§ Task to complete: There is material below. Print exactly the lines starting at the line with "def pvDomStr (s" and ending at the line with "def Dom_parse_feasibility_response_py (text", ends included, and no others.

§ Provided data:

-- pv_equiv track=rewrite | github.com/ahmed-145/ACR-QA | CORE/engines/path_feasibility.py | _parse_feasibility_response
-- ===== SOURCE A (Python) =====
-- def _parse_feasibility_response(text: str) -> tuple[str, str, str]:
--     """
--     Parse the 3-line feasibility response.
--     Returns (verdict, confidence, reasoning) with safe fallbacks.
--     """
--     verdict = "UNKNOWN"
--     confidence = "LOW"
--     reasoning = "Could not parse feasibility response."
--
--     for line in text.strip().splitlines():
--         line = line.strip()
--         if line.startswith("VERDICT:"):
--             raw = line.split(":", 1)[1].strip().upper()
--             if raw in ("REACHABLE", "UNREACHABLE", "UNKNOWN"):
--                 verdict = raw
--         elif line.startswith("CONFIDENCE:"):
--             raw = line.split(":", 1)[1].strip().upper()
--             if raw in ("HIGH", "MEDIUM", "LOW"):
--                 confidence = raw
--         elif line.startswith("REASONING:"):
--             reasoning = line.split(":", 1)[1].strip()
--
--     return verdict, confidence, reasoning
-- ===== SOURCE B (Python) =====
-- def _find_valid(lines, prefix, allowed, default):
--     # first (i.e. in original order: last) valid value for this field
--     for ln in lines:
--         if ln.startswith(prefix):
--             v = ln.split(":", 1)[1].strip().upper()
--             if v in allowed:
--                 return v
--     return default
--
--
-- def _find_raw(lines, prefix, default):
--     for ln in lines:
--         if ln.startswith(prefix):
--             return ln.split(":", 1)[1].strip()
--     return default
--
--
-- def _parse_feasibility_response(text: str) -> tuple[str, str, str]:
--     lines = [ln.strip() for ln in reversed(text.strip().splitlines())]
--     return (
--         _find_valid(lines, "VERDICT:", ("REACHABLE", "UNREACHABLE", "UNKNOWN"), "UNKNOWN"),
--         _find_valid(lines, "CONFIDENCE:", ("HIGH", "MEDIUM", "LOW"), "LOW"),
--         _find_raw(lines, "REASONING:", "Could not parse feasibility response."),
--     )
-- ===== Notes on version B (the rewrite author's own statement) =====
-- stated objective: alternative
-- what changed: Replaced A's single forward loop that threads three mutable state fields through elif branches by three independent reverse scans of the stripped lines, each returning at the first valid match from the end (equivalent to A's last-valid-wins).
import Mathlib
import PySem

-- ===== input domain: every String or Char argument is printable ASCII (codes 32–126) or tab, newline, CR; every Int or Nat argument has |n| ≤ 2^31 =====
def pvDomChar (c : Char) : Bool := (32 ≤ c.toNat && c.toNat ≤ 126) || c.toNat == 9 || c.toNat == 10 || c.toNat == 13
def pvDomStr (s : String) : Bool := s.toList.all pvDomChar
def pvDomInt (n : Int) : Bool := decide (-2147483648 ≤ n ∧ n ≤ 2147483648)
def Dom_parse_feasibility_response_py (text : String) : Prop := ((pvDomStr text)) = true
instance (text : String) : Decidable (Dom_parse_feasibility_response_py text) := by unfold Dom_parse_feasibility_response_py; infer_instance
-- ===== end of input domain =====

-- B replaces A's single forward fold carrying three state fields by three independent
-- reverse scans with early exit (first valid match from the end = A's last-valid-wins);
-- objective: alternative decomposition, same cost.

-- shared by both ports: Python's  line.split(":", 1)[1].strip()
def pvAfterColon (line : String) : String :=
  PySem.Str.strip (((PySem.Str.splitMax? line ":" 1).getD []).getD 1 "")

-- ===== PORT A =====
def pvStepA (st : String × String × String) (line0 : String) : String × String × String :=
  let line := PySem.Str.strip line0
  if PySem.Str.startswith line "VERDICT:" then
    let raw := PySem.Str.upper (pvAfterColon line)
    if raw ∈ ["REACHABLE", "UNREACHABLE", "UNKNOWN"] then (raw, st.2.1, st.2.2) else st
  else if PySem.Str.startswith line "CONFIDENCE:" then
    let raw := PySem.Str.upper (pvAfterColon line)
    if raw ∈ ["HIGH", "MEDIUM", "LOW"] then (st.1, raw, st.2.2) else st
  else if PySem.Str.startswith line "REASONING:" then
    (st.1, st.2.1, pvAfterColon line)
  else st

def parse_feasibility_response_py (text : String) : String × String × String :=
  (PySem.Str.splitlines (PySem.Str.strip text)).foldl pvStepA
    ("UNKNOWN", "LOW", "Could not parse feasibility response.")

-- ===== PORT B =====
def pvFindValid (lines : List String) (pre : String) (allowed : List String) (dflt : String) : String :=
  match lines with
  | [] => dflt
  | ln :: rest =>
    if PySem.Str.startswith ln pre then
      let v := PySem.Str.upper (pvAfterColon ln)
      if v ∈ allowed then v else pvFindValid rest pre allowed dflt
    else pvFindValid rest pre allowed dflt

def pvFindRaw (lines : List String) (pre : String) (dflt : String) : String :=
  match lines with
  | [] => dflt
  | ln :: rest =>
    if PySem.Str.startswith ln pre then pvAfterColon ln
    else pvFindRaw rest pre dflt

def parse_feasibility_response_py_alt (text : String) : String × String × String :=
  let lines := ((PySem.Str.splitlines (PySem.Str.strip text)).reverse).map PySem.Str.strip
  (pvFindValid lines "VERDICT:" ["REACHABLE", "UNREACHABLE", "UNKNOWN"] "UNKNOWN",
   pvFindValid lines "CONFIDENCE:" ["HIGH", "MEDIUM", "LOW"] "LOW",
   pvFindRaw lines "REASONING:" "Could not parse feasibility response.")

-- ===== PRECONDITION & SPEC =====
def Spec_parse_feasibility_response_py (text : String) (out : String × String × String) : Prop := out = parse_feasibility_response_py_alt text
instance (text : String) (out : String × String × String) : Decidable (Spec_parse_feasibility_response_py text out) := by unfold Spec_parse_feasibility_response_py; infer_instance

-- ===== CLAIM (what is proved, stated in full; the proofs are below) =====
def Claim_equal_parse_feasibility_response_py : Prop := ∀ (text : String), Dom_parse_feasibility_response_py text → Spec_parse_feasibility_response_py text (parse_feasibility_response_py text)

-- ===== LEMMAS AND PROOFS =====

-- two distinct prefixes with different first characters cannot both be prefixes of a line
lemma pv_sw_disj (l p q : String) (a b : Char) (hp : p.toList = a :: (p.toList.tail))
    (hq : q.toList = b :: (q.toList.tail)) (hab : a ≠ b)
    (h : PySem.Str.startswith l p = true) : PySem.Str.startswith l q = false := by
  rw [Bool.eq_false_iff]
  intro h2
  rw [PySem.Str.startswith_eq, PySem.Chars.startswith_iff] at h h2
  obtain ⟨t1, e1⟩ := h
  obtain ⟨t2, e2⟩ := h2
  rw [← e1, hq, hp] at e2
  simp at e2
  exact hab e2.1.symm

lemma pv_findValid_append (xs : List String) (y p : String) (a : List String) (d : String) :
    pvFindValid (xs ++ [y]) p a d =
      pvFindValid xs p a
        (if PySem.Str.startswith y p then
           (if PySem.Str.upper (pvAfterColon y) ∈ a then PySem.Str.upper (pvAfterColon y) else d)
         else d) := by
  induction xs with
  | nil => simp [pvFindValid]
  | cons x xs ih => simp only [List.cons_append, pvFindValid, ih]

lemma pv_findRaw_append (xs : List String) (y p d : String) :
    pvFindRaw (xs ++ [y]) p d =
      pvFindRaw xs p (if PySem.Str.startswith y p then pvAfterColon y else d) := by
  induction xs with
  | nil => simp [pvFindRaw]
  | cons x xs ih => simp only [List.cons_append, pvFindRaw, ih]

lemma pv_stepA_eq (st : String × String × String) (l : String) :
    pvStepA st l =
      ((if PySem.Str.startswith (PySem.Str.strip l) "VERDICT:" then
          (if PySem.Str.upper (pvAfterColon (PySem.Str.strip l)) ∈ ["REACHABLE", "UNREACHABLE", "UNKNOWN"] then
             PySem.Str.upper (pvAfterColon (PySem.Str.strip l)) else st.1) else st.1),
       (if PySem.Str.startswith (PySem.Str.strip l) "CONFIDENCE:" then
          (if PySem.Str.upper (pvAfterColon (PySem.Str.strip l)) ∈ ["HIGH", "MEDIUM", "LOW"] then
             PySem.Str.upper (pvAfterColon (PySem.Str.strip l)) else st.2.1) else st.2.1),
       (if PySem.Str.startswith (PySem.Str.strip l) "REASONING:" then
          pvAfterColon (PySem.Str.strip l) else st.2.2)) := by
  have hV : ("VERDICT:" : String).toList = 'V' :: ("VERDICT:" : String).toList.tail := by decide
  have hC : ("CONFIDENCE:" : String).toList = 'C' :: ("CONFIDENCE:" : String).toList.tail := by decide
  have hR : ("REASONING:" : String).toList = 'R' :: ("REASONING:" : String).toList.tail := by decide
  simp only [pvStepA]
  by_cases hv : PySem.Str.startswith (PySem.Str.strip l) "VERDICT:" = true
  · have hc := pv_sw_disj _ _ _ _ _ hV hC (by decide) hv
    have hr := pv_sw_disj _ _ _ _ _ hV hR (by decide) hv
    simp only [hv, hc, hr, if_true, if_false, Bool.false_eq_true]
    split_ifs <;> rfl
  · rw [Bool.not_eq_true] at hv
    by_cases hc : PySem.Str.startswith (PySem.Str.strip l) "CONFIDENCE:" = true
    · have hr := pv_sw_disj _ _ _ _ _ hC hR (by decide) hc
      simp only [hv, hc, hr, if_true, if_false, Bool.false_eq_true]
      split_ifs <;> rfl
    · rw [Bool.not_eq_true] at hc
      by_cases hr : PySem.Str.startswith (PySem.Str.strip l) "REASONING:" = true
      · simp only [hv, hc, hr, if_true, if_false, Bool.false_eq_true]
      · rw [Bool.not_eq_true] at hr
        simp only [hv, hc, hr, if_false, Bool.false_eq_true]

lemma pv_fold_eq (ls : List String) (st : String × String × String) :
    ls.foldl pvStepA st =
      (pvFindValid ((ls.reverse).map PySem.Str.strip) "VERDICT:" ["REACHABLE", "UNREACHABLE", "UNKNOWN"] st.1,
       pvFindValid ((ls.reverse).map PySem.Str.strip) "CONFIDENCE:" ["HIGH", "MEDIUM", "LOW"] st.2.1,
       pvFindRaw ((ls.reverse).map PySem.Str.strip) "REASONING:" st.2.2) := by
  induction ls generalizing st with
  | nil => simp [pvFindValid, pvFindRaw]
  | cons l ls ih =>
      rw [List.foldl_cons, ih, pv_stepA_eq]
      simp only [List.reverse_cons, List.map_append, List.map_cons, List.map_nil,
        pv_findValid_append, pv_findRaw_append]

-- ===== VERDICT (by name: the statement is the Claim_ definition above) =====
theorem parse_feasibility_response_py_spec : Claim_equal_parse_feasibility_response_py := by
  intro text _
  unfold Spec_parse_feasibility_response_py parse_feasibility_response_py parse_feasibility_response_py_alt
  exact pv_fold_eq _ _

§ Answer section:
def pvDomStr (s : String) : Bool := s.toList.all pvDomChar
def pvDomInt (n : Int) : Bool := decide (-2147483648 ≤ n ∧ n ≤ 2147483648)
def Dom_parse_feasibility_response_py (text : String) : Prop := ((pvDomStr text)) = true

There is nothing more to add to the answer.